How much can people with ME stand?

by Sasha Nimmo

Australian researchers have literally measured how long people with Myalgic Encephalomyelitis can stand up. The study shows the length of time patients can stand up may be a useful measure of ME severity, and easy to do in clinical environments. The study also confirmed an earlier finding that Activin B is a potential biomarker for ME.

Scientists looked the weighted standing time (WST) as a measure of illness severity, by assessing orthostatic intolerance.  Orthostatic intolerance is where symptoms are made worse by upright posture and improve when lying down, including symptoms such as low blood pressure and increased heart rate.

Victoria’s CFS Discovery Clinic recruited 45 people with ME and 17 healthy controls between 2011 and 2013.  The Canadian Consensus Criteria was used, as the authors said “this study commenced just prior to the publication of the International Criteria; therefore, it continued with diagnosis by the Canadian Criteria for the project duration”. One of the authors of the paper, Dr Don Lewis, is an author of the Canadian and International Consensus Criteria.

‘Weighting of orthostatic intolerance time measurements with standing difficulty score stratifies ME/CFS symptom severity and analyte detection‘ was published in the Journal of Translational Medicine, April 2018.

Standing test method
The standing test is 20‐min standing task.

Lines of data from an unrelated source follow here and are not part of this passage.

-- pv_equiv track=rewrite | github.com/MrBrantCode/unitest_baseline | mut_generate/mist_train_cf/cf_96755/solution.py | count_max_occurrences
-- ===== SOURCE A (Python) =====
-- def count_max_occurrences(arr):
--     if not arr or not arr[0]:
--         return 0
--
--     max_value = float('-inf')
--     max_count = 0
--
--     for row in arr:
--         for num in row:
--             if num > max_value:
--                 max_value = num
--                 max_count = 1
--             elif num == max_value:
--                 max_count += 1
--
--     return max_count
-- ===== SOURCE B (Python) =====
-- def count_max_occurrences(arr):
--     if not arr or not arr[0]:
--         return 0
--     flat = [num for row in arr for num in row]
--     m = flat[0]
--     for num in flat[1:]:
--         if num > m:
--             m = num
--     return sum(1 for num in flat if num == m)
-- ===== Notes on version B (the rewrite author's own statement) =====
-- stated objective: simpler
-- what changed: A tracks a running max and a count that resets in one fused nested scan starting from -inf; B flattens the grid once, takes the max by a plain fold from the first element, then counts occurrences of that max in a second pass.
import Mathlib
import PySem

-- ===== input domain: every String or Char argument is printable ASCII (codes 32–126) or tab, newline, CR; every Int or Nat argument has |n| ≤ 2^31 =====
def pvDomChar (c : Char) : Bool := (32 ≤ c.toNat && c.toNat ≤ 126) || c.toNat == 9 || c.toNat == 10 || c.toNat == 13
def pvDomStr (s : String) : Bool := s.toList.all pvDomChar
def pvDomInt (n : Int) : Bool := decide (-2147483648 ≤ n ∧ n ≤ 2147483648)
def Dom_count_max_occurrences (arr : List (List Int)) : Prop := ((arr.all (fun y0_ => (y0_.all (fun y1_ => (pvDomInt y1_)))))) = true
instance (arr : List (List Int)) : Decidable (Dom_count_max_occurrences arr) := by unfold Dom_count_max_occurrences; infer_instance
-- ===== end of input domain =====

-- B flattens the grid, takes the max with a plain fold from the first element, then counts it in a second pass (simpler two-pass decomposition; same return value as A).


-- ===== PORT A =====
-- A's running state: (max_value, max_count); Python's float('-inf') sentinel is
-- represented exactly by `none` (every int compares greater than it, never equal to it).
def pvStepA (st : Option Int × Int) (num : Int) : Option Int × Int :=
  match st with
  | (none, _) => (some num, 1)
  | (some m, c) => if num > m then (some num, 1) else if num = m then (some m, c + 1) else (some m, c)

def count_max_occurrences (arr : List (List Int)) : Int :=
  if arr = [] ∨ arr.headD [] = [] then 0
  else (arr.foldl (fun st row => row.foldl pvStepA st) (none, 0)).2

-- ===== PORT B =====
def pvMaxStep (m num : Int) : Int := if num > m then num else m

def count_max_occurrences_alt (arr : List (List Int)) : Int :=
  if arr = [] ∨ arr.headD [] = [] then 0
  else
    let flat := arr.flatMap (fun row => row)
    let m := (flat.drop 1).foldl pvMaxStep (flat.headD 0)
    ((flat.filter (fun num => num = m)).length : Int)

-- ===== PRECONDITION & SPEC =====
def Spec_count_max_occurrences (arr : List (List Int)) (out : Int) : Prop := out = count_max_occurrences_alt arr
instance (arr : List (List Int)) (out : Int) : Decidable (Spec_count_max_occurrences arr out) := by unfold Spec_count_max_occurrences; infer_instance

-- ===== CLAIM (what is proved, stated in full; the proofs are below) =====
def Claim_equal_count_max_occurrences : Prop := ∀ (arr : List (List Int)), Dom_count_max_occurrences arr → Spec_count_max_occurrences arr (count_max_occurrences arr)

-- ===== LEMMAS AND PROOFS =====

-- A's nested fold over rows is the fold over the flattened list.
lemma foldl_rows (arr : List (List Int)) (st : Option Int × Int) :
    arr.foldl (fun st row => row.foldl pvStepA st) st
      = (arr.flatMap (fun row => row)).foldl pvStepA st := by
  induction arr generalizing st with
  | nil => rfl
  | cons r rs ih => simp [List.flatMap_cons, List.foldl_append, ih]

-- the running max never decreases
lemma le_foldl_max (t : List Int) (m : Int) : m ≤ t.foldl pvMaxStep m := by
  induction t generalizing m with
  | nil => simp
  | cons y u ih =>
    simp only [List.foldl_cons, pvMaxStep]
    split_ifs with h
    · exact le_trans (le_of_lt h) (ih y)
    · exact ih m

-- Invariant of A's scan, started from a seen maximum m with count c.
lemma stepA_inv (xs : List Int) (m : Int) (c : Int) :
    xs.foldl pvStepA (some m, c)
      = (some (xs.foldl pvMaxStep m),
         (if xs.foldl pvMaxStep m = m then c else 0)
           + ((xs.filter (fun num => num = xs.foldl pvMaxStep m)).length : Int)) := by
  induction xs generalizing m c with
  | nil => simp
  | cons x t ih =>
    rw [List.foldl_cons, List.foldl_cons]
    by_cases hx : x > m
    · have hm : pvMaxStep m x = x := by simp [pvMaxStep, hx]
      have hstep : pvStepA (some m, c) x = (some x, 1) := by simp [pvStepA, hx]
      have hMne : t.foldl pvMaxStep x ≠ m := by
        have := le_foldl_max t x; intro h; omega
      rw [hstep, ih, hm, List.filter_cons]
      simp only [Prod.mk.injEq, true_and, if_neg hMne, decide_eq_true_eq]
      by_cases hxM : x = t.foldl pvMaxStep x
      · simp only [if_pos hxM.symm, if_pos hxM, List.length_cons]
        push_cast; omega
      · simp only [if_neg (fun h : t.foldl pvMaxStep x = x => hxM h.symm), if_neg hxM]
    · have hm : pvMaxStep m x = m := by simp [pvMaxStep, hx]
      have hMm := le_foldl_max t m
      by_cases he : x = m
      · have hstep : pvStepA (some m, c) x = (some m, c + 1) := by
          simp [pvStepA, he]
        rw [hstep, ih, hm, List.filter_cons]
        simp only [Prod.mk.injEq, true_and, decide_eq_true_eq]
        by_cases hM : t.foldl pvMaxStep m = m
        · simp only [if_pos hM, if_pos (he.trans hM.symm), List.length_cons]
          push_cast; omega
        · rw [if_neg hM, if_neg hM,
              if_neg (fun h : x = List.foldl pvMaxStep m t => hM (h.symm.trans he))]
      · have hstep : pvStepA (some m, c) x = (some m, c) := by
          simp [pvStepA, hx, he]
        have hxm : x < m := lt_of_le_of_ne (not_lt.mp hx) he
        have hxM : x ≠ t.foldl pvMaxStep m := by intro h; omega
        rw [hstep, ih, hm, List.filter_cons]
        simp only [decide_eq_true_eq, if_neg hxM]

-- ===== VERDICT (by name: the statement is the Claim_ definition above) =====
theorem count_max_occurrences_spec : Claim_equal_count_max_occurrences := by
  intro arr _
  unfold Spec_count_max_occurrences count_max_occurrences count_max_occurrences_alt
  split_ifs with hg
  · rfl
  · rw [not_or] at hg
    obtain ⟨h1, h2⟩ := hg
    cases arr with
    | nil => exact absurd rfl h1
    | cons r rs =>
      cases r with
      | nil => simp at h2
      | cons x t =>
        rw [foldl_rows]
        have hflat : ((x :: t) :: rs).flatMap (fun row => row)
            = x :: (t ++ rs.flatMap (fun row => row)) := by
          simp [List.flatMap_cons]
        rw [hflat]
        simp only [List.headD_cons, List.drop_one, List.tail_cons, List.foldl_cons]
        rw [show pvStepA (none, 0) x = (some x, 1) from rfl, stepA_inv, List.filter_cons]
        simp only [decide_eq_true_eq]
        by_cases hxM : x = (t ++ rs.flatMap (fun row => row)).foldl pvMaxStep x
        · simp only [if_pos hxM.symm, if_pos hxM, List.length_cons]
          push_cast; omega
        · simp only
            [if_neg (fun h : (t ++ rs.flatMap (fun row => row)).foldl pvMaxStep x = x => hxM h.symm),
             if_neg hxM, zero_add]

Heart rate and pulse pressure were recorded at baseline, at 2‐min intervals poststanding, at the end of the task and following a recovery period. Average heart rate and pulse pressure variability were calculated from this data. Age, gender, length of illness and self‐reported fatigue scores were also recorded. POTS patients were diagnosed by an orthostatic increase in heart rate >30 beats per min, concomitant symptoms of orthostatic intolerance and no orthostatic hypotension. Differences in autonomic functioning between POTS and CFS patients were compared using independent samples t‐tests, whilst logistic and linear regressions were performed to examine the contribution of autonomic functioning to task completion and perceived fatigue, respectively.

“Since the distribution of standing time has not been widely explored, there is value in investigating the distribution of the unweighted standing time in the first instance. Furthermore, it is not yet known whether weighting the standing time could improve the properties of the unweighted standing time, in particular the ability of the standing test to delineate between levels of ME/CFS severity in patients. This study addresses these questions.”

The standing test included a subjective score of standing difficulty, assessing symptoms including pre-syncope (light-headedness and feeling faint) and pain.

The study grouped patients into three levels of severity:

Potential biomarker
Lead author, Dr Alice Richardson from the Australian National University looked at pathology and cytokine markers including activins A and B, which are cytokines linked to inflammation. This follows work done by other the authors, which found Activin B is a potential biomarker for ME.  The lead author of the earlier study was Associate Professor Brett Lidbury, ANU.

“On direct comparison of ME/CFS to study controls, only serum activin B was significantly elevated, with no significant variation observed for a broad range of serum and urine markers, or other serum cytokines.”

Authors noted the study is limited by the sample size; small number of healthy controls and that the standing test can only be run once per patient because of the taxing nature of test but said ‘unpublished analysis from a separate cohort of healthy controls is incomplete at present, but thus far confirms the results in this paper’.

Funding for the work came from the Alison Hunter Memorial Foundation.